### What to work on
Everything in the listing must be repeated word for word.

[[ Data records, beginning ]]

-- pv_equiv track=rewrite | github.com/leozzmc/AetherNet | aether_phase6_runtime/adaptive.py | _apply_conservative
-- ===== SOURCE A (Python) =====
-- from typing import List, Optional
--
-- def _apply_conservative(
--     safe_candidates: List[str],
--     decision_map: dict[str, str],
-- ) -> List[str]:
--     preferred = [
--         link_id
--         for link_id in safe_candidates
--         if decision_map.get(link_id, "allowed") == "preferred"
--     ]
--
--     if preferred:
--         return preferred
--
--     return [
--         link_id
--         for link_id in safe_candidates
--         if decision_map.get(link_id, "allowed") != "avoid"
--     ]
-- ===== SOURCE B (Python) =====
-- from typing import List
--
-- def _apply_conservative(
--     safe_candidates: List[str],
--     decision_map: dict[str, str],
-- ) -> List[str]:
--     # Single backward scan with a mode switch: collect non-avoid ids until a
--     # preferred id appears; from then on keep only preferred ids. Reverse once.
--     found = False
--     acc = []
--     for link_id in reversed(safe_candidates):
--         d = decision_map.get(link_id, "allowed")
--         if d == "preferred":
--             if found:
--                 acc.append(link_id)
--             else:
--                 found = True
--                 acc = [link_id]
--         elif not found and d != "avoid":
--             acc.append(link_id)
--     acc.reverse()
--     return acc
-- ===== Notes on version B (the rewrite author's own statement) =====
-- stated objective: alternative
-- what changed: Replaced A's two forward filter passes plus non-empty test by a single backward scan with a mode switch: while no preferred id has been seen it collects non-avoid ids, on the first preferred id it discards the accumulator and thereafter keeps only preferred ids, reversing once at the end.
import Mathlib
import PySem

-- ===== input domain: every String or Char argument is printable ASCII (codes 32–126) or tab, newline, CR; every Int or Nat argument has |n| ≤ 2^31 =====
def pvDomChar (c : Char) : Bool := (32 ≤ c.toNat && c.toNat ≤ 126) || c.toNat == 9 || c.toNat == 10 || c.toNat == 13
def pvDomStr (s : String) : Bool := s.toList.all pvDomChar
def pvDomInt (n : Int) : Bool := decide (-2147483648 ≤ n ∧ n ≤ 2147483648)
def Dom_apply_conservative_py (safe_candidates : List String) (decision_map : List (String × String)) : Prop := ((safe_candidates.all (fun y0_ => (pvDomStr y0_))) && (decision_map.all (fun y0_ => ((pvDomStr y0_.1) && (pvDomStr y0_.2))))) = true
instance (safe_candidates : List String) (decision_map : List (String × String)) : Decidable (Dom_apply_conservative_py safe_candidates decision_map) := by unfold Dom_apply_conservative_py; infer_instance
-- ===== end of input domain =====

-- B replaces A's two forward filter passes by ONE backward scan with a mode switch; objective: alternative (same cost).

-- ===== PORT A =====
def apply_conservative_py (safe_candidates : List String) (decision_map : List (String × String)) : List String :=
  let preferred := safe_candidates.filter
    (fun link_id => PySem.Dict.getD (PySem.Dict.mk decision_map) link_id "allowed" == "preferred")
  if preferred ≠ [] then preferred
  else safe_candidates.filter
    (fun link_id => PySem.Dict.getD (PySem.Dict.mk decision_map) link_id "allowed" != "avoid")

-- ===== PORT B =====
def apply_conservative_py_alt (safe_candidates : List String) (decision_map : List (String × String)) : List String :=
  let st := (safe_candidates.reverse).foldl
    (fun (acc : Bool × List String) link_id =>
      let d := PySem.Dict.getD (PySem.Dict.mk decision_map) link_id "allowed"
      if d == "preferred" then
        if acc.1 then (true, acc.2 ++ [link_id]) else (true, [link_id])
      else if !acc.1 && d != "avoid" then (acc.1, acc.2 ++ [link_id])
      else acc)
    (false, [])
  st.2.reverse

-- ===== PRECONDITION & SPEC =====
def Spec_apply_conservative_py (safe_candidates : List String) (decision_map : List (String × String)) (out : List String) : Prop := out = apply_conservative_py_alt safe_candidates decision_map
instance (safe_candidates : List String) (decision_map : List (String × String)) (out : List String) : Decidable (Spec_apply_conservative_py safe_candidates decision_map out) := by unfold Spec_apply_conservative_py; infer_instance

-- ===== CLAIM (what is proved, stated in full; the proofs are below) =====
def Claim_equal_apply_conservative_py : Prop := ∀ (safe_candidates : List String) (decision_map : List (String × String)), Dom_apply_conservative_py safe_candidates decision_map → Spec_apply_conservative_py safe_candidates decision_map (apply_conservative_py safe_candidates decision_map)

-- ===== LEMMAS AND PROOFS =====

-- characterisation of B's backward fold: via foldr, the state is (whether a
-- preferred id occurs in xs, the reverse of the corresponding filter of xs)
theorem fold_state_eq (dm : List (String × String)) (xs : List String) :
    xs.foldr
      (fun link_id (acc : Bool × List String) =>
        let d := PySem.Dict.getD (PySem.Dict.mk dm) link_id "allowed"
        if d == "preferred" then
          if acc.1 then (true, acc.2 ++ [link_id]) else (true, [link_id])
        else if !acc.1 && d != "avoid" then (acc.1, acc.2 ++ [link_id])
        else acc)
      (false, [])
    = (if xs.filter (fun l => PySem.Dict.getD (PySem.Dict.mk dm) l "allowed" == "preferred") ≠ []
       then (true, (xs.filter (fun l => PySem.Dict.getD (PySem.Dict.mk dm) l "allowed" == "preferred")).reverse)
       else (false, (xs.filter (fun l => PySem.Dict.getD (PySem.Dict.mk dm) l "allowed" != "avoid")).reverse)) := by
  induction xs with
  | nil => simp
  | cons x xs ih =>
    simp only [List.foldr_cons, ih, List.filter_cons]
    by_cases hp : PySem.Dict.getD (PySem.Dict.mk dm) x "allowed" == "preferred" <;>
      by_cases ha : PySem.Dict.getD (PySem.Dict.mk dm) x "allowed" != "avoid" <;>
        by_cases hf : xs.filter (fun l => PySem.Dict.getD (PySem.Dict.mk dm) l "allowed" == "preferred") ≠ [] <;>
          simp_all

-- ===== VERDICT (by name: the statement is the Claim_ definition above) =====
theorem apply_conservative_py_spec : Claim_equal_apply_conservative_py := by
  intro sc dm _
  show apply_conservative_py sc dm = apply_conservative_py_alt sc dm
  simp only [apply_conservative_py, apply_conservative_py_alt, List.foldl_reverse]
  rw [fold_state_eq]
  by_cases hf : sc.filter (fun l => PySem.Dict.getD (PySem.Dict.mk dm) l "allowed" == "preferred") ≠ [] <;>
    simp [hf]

[[ Data records, end ]]

### Response to this exercise
-- pv_equiv track=rewrite | github.com/leozzmc/AetherNet | aether_phase6_runtime/adaptive.py | _apply_conservative
-- ===== SOURCE A (Python) =====
-- from typing import List, Optional
--
-- def _apply_conservative(
--     safe_candidates: List[str],
--     decision_map: dict[str, str],
-- ) -> List[str]:
--     preferred = [
--         link_id
--         for link_id in safe_candidates
--         if decision_map.get(link_id, "allowed") == "preferred"
--     ]
--
--     if preferred:
--         return preferred
--
--     return [
--         link_id
--         for link_id in safe_candidates
--         if decision_map.get(link_id, "allowed") != "avoid"
--     ]
-- ===== SOURCE B (Python) =====
-- from typing import List
--
-- def _apply_conservative(
--     safe_candidates: List[str],
--     decision_map: dict[str, str],
-- ) -> List[str]:
--     # Single backward scan with a mode switch: collect non-avoid ids until a
--     # preferred id appears; from then on keep only preferred ids. Reverse once.
--     found = False
--     acc = []
--     for link_id in reversed(safe_candidates):
--         d = decision_map.get(link_id, "allowed")
--         if d == "preferred":
--             if found:
--                 acc.append(link_id)
--             else:
--                 found = True
--                 acc = [link_id]
--         elif not found and d != "avoid":
--             acc.append(link_id)
--     acc.reverse()
--     return acc
-- ===== Notes on version B (the rewrite author's own statement) =====
-- stated objective: alternative
-- what changed: Replaced A's two forward filter passes plus non-empty test by a single backward scan with a mode switch: while no preferred id has been seen it collects non-avoid ids, on the first preferred id it discards the accumulator and thereafter keeps only preferred ids, reversing once at the end.
import Mathlib
import PySem

-- ===== input domain: every String or Char argument is printable ASCII (codes 32–126) or tab, newline, CR; every Int or Nat argument has |n| ≤ 2^31 =====
def pvDomChar (c : Char) : Bool := (32 ≤ c.toNat && c.toNat ≤ 126) || c.toNat == 9 || c.toNat == 10 || c.toNat == 13
def pvDomStr (s : String) : Bool := s.toList.all pvDomChar
def pvDomInt (n : Int) : Bool := decide (-2147483648 ≤ n ∧ n ≤ 2147483648)
def Dom_apply_conservative_py (safe_candidates : List String) (decision_map : List (String × String)) : Prop := ((safe_candidates.all (fun y0_ => (pvDomStr y0_))) && (decision_map.all (fun y0_ => ((pvDomStr y0_.1) && (pvDomStr y0_.2))))) = true
instance (safe_candidates : List String) (decision_map : List (String × String)) : Decidable (Dom_apply_conservative_py safe_candidates decision_map) := by unfold Dom_apply_conservative_py; infer_instance
-- ===== end of input domain =====

-- B replaces A's two forward filter passes by ONE backward scan with a mode switch; objective: alternative (same cost).

-- ===== PORT A =====
def apply_conservative_py (safe_candidates : List String) (decision_map : List (String × String)) : List String :=
  let preferred := safe_candidates.filter
    (fun link_id => PySem.Dict.getD (PySem.Dict.mk decision_map) link_id "allowed" == "preferred")
  if preferred ≠ [] then preferred
  else safe_candidates.filter
    (fun link_id => PySem.Dict.getD (PySem.Dict.mk decision_map) link_id "allowed" != "avoid")

-- ===== PORT B =====
def apply_conservative_py_alt (safe_candidates : List String) (decision_map : List (String × String)) : List String :=
  let st := (safe_candidates.reverse).foldl
    (fun (acc : Bool × List String) link_id =>
      let d := PySem.Dict.getD (PySem.Dict.mk decision_map) link_id "allowed"
      if d == "preferred" then
        if acc.1 then (true, acc.2 ++ [link_id]) else (true, [link_id])
      else if !acc.1 && d != "avoid" then (acc.1, acc.2 ++ [link_id])
      else acc)
    (false, [])
  st.2.reverse

-- ===== PRECONDITION & SPEC =====
def Spec_apply_conservative_py (safe_candidates : List String) (decision_map : List (String × String)) (out : List String) : Prop := out = apply_conservative_py_alt safe_candidates decision_map
instance (safe_candidates : List String) (decision_map : List (String × String)) (out : List String) : Decidable (Spec_apply_conservative_py safe_candidates decision_map out) := by unfold Spec_apply_conservative_py; infer_instance

-- ===== CLAIM (what is proved, stated in full; the proofs are below) =====
def Claim_equal_apply_conservative_py : Prop := ∀ (safe_candidates : List String) (decision_map : List (String × String)), Dom_apply_conservative_py safe_candidates decision_map → Spec_apply_conservative_py safe_candidates decision_map (apply_conservative_py safe_candidates decision_map)

-- ===== LEMMAS AND PROOFS =====

-- characterisation of B's backward fold: via foldr, the state is (whether a
-- preferred id occurs in xs, the reverse of the corresponding filter of xs)
theorem fold_state_eq (dm : List (String × String)) (xs : List String) :
    xs.foldr
      (fun link_id (acc : Bool × List String) =>
        let d := PySem.Dict.getD (PySem.Dict.mk dm) link_id "allowed"
        if d == "preferred" then
          if acc.1 then (true, acc.2 ++ [link_id]) else (true, [link_id])
        else if !acc.1 && d != "avoid" then (acc.1, acc.2 ++ [link_id])
        else acc)
      (false, [])
    = (if xs.filter (fun l => PySem.Dict.getD (PySem.Dict.mk dm) l "allowed" == "preferred") ≠ []
       then (true, (xs.filter (fun l => PySem.Dict.getD (PySem.Dict.mk dm) l "allowed" == "preferred")).reverse)
       else (false, (xs.filter (fun l => PySem.Dict.getD (PySem.Dict.mk dm) l "allowed" != "avoid")).reverse)) := by
  induction xs with
  | nil => simp
  | cons x xs ih =>
    simp only [List.foldr_cons, ih, List.filter_cons]
    by_cases hp : PySem.Dict.getD (PySem.Dict.mk dm) x "allowed" == "preferred" <;>
      by_cases ha : PySem.Dict.getD (PySem.Dict.mk dm) x "allowed" != "avoid" <;>
        by_cases hf : xs.filter (fun l => PySem.Dict.getD (PySem.Dict.mk dm) l "allowed" == "preferred") ≠ [] <;>
          simp_all

-- ===== VERDICT (by name: the statement is the Claim_ definition above) =====
theorem apply_conservative_py_spec : Claim_equal_apply_conservative_py := by
  intro sc dm _
  show apply_conservative_py sc dm = apply_conservative_py_alt sc dm
  simp only [apply_conservative_py, apply_conservative_py_alt, List.foldl_reverse]
  rw [fold_state_eq]
  by_cases hf : sc.filter (fun l => PySem.Dict.getD (PySem.Dict.mk dm) l "allowed" == "preferred") ≠ [] <;>
    simp [hf]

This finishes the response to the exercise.